## H1B Visa

- 첫 세션에서 다루지 못한 내용들이 많습니다 
- [이곳](https://www.kaggle.com/nsharan/h-1b-visa/kernels)의 kaggle kernel을 참고해 문제를 풀어주세요
- EDA에 자주 쓰이지만 매우 기초적인 함수만 사용했습니다

### Attribute Information

- __CASE_STATUS__
    - The CASE_STATUS field denotes the status of the application after LCA processing.
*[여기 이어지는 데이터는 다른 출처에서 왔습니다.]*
-- A computes C(N+8, 8)
lemma portA_eq_choose (N : Nat) (hN : 1 ≤ N) :
    getNumMonotone (N : Int) = (((N + 8).choose 8 : Nat) : Int) := by
  unfold getNumMonotone
  have hinit : (PySem.List.pyRange 0 (N : Int) 1).map (fun _ => List.replicate 9 (0 : Int)) = P1 N 0 := by
    rw [PySem.List.pyRange_zero_natCast]
    unfold P1
    rw [List.map_map]
    apply map_range_congr
    intro r hr
    by_cases hr0 : r = 0
    · subst hr0; simp only [Function.comp]; decide
    · simp [hr0]
  have hb1 : ∀ (l : List (List Int)) (i : Int), i ∈ PySem.List.pyRange 0 9 1 →
      (fun (DP : Array (List Int)) (i : Int) =>
        DP.setIfInBounds 0 (PySem.List.pySetD (DP.getD 0 []) i (i + 1))) l.toArray i
      = (bodyA1 l i).toArray := by
    intro l i _
    unfold bodyA1
    dsimp only
    rw [arr_getD, arr_setD, PySem.List.pyGetD_zero,
      pySetD_nonneg_toNat l 0 _ (by omega)]
    norm_num
  have hb2 : ∀ (l : List (List Int)) (i : Int), i ∈ PySem.List.pyRange 0 (N : Int) 1 →
      (fun (DP : Array (List Int)) (i : Int) =>
        DP.setIfInBounds i.toNat (PySem.List.pySetD (DP.getD i.toNat []) 0 1)) l.toArray i
      = (bodyA2 l i).toArray := by
    intro l i hi
    have h0 : 0 ≤ i := ((PySem.List.mem_pyRange_one).mp hi).1
    unfold bodyA2
    dsimp only
    rw [arr_getD, arr_setD, pyGetD_nonneg_toNat l i h0, pySetD_nonneg_toNat l i _ h0]
  have hb3 : ∀ (l : List (List Int)) (i : Int), i ∈ PySem.List.pyRange 1 (N : Int) 1 →
      (fun (DP : Array (List Int)) (i : Int) =>
        (PySem.List.pyRange 1 9 1).foldl (fun (DP : Array (List Int)) (j : Int) =>
          DP.setIfInBounds i.toNat (PySem.List.pySetD (DP.getD i.toNat []) j
            (PySem.List.pyGetD (DP.getD (i - 1).toNat []) j 0 +
             PySem.List.pyGetD (DP.getD i.toNat []) (j - 1) 0))) DP) l.toArray i
      = (bodyA3 l i).toArray := by
    intro l i hi
    have h1i : 1 ≤ i := ((PySem.List.mem_pyRange_one).mp hi).1
    unfold bodyA3
    exact foldl_toArray _ _ _ (fun l' j _ => by
      rw [arr_getD, arr_getD, arr_setD, pyGetD_nonneg_toNat l' i (by omega),
        pyGetD_nonneg_toNat l' (i - 1) (by omega), pySetD_nonneg_toNat l' i _ (by omega)]) l
  have l1 : (PySem.List.pyRange 0 9 1).foldl bodyA1 (P1 N 0) = P1 N 9 := by
    exact foldl_pyRange_inv' bodyA1 (P1 N) 0 9 (by norm_num) (by norm_num)
      (fun i _ hi => loop1_step N i hN (by omega))
  have e12 : P1 N 9 = P2 N 0 := by
    unfold P1 P2
    apply map_range_congr
    intro r hr
    by_cases hr0 : r = 0
    · subst hr0
      simp only [if_pos rfl, if_neg (show ¬ ((0 : Nat) < 0) by omega)]
      unfold rowC
      decide
    · simp [hr0]
  have l2 : (PySem.List.pyRange 0 (N : Int) 1).foldl bodyA2 (P2 N 0) = P2 N N := by
    have := foldl_pyRange_inv' bodyA2 (P2 N) 0 (N : Int) (by norm_num) (by omega)
      (fun i _ hi => loop2_step N i (by omega))
    simpa using this
  have e23 : P2 N N = P3 N 1 := by
    unfold P2 P3
    apply map_range_congr
    intro r hr
    by_cases hr0 : r = 0
    · subst hr0; simp [hr]
    · simp [hr, hr0, show ¬ r < 1 by omega]
  have l3 : (PySem.List.pyRange 1 (N : Int) 1).foldl bodyA3 (P3 N 1) = P3 N N := by
    have := foldl_pyRange_inv' bodyA3 (P3 N) 1 (N : Int) (by norm_num) (by exact_mod_cast hN)
      (fun i hi1 hiN => loop3_step N i (by omega) (by omega))
    simpa using this
  have main : PySem.List.pyGetD
      (((PySem.List.pyRange 1 (N : Int) 1).foldl (fun (DP : Array (List Int)) (i : Int) =>
          (PySem.List.pyRange 1 9 1).foldl (fun (DP : Array (List Int)) (j : Int) =>
            DP.setIfInBounds i.toNat (PySem.List.pySetD (DP.getD i.toNat []) j
              (PySem.List.pyGetD (DP.getD (i - 1).toNat []) j 0 +
               PySem.List.pyGetD (DP.getD i.toNat []) (j - 1) 0))) DP)
        ((PySem.List.pyRange 0 (N : Int) 1).foldl (fun (DP : Array (List Int)) (i : Int) =>
            DP.setIfInBounds i.toNat (PySem.List.pySetD (DP.getD i.toNat []) 0 1))
          ((PySem.List.pyRange 0 9 1).foldl (fun (DP : Array (List Int)) (i : Int) =>
              DP.setIfInBounds 0 (PySem.List.pySetD (DP.getD 0 []) i (i + 1)))
            (((PySem.List.pyRange 0 (N : Int) 1).map (fun _ => List.replicate 9 (0 : Int))).toArray)))).getD
        ((N : Int) - 1).toNat []) (9 - 1) 0 = (((N + 8).choose 8 : Nat) : Int) := by
    rw [hinit,
      foldl_toArray (PySem.List.pyRange 0 9 1)
        (fun (DP : Array (List Int)) (i : Int) =>
          DP.setIfInBounds 0 (PySem.List.pySetD (DP.getD 0 []) i (i + 1))) bodyA1 hb1 (P1 N 0),
      foldl_toArray (PySem.List.pyRange 0 (N : Int) 1)
        (fun (DP : Array (List Int)) (i : Int) =>
          DP.setIfInBounds i.toNat (PySem.List.pySetD (DP.getD i.toNat []) 0 1)) bodyA2 hb2 _,
      foldl_toArray (PySem.List.pyRange 1 (N : Int) 1)
        (fun (DP : Array (List Int)) (i : Int) =>
          (PySem.List.pyRange 1 9 1).foldl (fun (DP : Array (List Int)) (j : Int) =>
            DP.setIfInBounds i.toNat (PySem.List.pySetD (DP.getD i.toNat []) j
              (PySem.List.pyGetD (DP.getD (i - 1).toNat []) j 0 +
               PySem.List.pyGetD (DP.getD i.toNat []) (j - 1) 0))) DP) bodyA3 hb3 _,
      arr_getD]
    rw [l1, e12, l2, e23, l3, show ((N : Int) - 1).toNat = N - 1 by omega]
    unfold P3
    rw [show ((List.range N).map (fun r => if r < N then rowC r else [1,0,0,0,0,0,0,0,0])).getD (N - 1) []
        = (if N - 1 < N then rowC (N - 1) else [1,0,0,0,0,0,0,0,0]) by
      simp [List.getD, show N - 1 < N by omega]]
    simp only [if_pos (show N - 1 < N by omega)]
    unfold rowC
    have h8 : (9 - 1 : Int) = ((8 : Nat) : Int) := by norm_num
    rw [h8, getD_map_range 9 8 _ _ (by omega)]
    rw [show N - 1 + 8 + 1 = N + 8 by omega]
  exact main

-- B computes C(N+8, 8)
lemma portB_eq_choose (N : Nat) :
    getNumMonotone_alt (N : Int) = (((N + 8).choose 8 : Nat) : Int) := by
  unfold getNumMonotone_alt
  have hr : PySem.List.pyRange 1 9 1 = [1, 2, 3, 4, 5, 6, 7, 8] := by decide
  rw [hr]
  simp only [List.foldl]
  have hd : (N + 8).descFactorial 8 = (N+1)*(N+2)*(N+3)*(N+4)*(N+5)*(N+6)*(N+7)*(N+8) := by
    simp only [Nat.descFactorial_succ, Nat.descFactorial_zero,
      show N + 8 - 0 = N + 8 from rfl, show N + 8 - 1 = N + 7 by omega,
      show N + 8 - 2 = N + 6 by omega, show N + 8 - 3 = N + 5 by omega,
      show N + 8 - 4 = N + 4 by omega, show N + 8 - 5 = N + 3 by omega,
      show N + 8 - 6 = N + 2 by omega, show N + 8 - 7 = N + 1 by omega]
    ring
  have hp : (1 * ((N : Int) + 1) * ((N : Int) + 2) * ((N : Int) + 3) * ((N : Int) + 4) * ((N : Int) + 5) * ((N : Int) + 6) * ((N : Int) + 7) * ((N : Int) + 8))
      = ((40320 * (N + 8).choose 8 : Nat) : Int) := by
    rw [show (40320 : Nat) * (N + 8).choose 8 = (N + 8).descFactorial 8 by
      rw [Nat.descFactorial_eq_factorial_mul_choose]; norm_num [Nat.factorial]]
    rw [hd]
    push_cast
    ring
  rw [hp, PySem.Int.floordiv_eq_ediv_of_pos (by norm_num)]
  push_cast
  rw [mul_comm]
  exact Int.mul_ediv_cancel _ (by norm_num)

-- ===== VERDICT (by name: the statement is the Claim_ definition above) =====
theorem getNumMonotone_spec : Claim_equal_getNumMonotone := by
  intro ln _ hpre
  unfold Pre_getNumMonotone at hpre
  unfold Spec_getNumMonotone
  obtain ⟨N, rfl⟩ : ∃ N : Nat, ln = (N : Int) := ⟨ln.toNat, by omega⟩
  have hN : 1 ≤ N := by exact_mod_cast hpre
  rw [portA_eq_choose N hN, portB_eq_choose N]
Certified applications are filed with USCIS for H-1B approval.
<br>
<br>
- EMPLOYER_NAME
    - Name of the employer submitting labor condition application.
<br>
<br>
- SOC_NAME
    - Occupational name associated with the SOC_CODE. SOC_CODE is the occupational code associated with the job being requested for temporary labor condition, as classified by the Standard Occupational Classification (SOC) System.
<br>
<br>
- JOB_TITLE
    - Title of the job.
<br>
<br>
- FULL_TIME_POSITION
    - Y = Full Time Position; N = Part Time Position.
<br>
<br>
- PREVAILING_WAGE
    - Prevailing Wage for the job being requested for temporary labor condition. The wage is listed at annual scale in USD. The prevailing wage for a job position is defined as the average wage paid to similarly employed workers in the requested occupation in the area of intended employment. The prevailing wage is based on the employer’s minimum requirements for the position.
<br>
<br>
- YEAR
    - Year in which the H-1B visa petition was filed.
<br>
<br>

# EDA

In [None]:

import numpy as np
import matplotlib
import pandas as pd
# import seaborn as sns
# from subprocess import check_output
# from matplotlib.ticker import FuncFormatter

#### 1. 데이터 확인
- h1b_train.csv 파일을 df_train으로 불러오세요

In [None]:
file_path="./data/"
file_name=file_path+"h1b_train.csv"
df_train = pd.read_csv(file_name)


- feature의 개수와 training example의 개수를 확인하세요

In [None]:
# Your Code 

print('Number of entries:',df_train.shape )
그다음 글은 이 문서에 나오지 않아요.